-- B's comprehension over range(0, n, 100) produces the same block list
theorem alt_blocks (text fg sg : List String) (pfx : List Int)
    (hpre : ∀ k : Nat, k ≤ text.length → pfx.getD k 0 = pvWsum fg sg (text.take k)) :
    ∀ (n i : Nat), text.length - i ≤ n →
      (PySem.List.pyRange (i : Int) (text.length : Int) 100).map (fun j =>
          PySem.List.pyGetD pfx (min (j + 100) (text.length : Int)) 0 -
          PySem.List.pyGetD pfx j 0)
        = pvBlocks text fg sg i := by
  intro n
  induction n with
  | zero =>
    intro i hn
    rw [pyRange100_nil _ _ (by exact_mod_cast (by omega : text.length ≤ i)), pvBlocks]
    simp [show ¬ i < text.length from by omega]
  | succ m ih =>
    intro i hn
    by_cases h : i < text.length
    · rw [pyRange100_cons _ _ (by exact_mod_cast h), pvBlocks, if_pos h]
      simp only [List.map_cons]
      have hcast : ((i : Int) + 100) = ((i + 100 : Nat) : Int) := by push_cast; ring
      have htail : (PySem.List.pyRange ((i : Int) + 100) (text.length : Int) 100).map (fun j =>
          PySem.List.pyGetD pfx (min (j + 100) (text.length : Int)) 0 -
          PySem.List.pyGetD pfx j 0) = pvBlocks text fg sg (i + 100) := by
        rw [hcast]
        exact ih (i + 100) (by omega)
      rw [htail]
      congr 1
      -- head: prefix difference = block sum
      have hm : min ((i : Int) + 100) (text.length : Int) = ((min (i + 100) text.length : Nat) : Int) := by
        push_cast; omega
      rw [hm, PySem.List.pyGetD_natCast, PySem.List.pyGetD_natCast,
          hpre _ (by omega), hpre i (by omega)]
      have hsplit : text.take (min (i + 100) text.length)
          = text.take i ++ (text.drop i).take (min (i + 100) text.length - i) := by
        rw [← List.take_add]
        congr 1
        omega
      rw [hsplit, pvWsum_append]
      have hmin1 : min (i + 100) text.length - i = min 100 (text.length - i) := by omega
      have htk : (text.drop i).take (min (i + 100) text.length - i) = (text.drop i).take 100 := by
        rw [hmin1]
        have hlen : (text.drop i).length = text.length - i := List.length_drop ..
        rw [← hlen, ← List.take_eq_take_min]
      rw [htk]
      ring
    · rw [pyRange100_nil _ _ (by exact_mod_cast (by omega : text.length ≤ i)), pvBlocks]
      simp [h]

Work to complete:
From the entries above, extract each line containing "htail".

Answer area:
      have htail : (PySem.List.pyRange ((i : Int) + 100) (text.length : Int) 100).map (fun j =>
      rw [htail]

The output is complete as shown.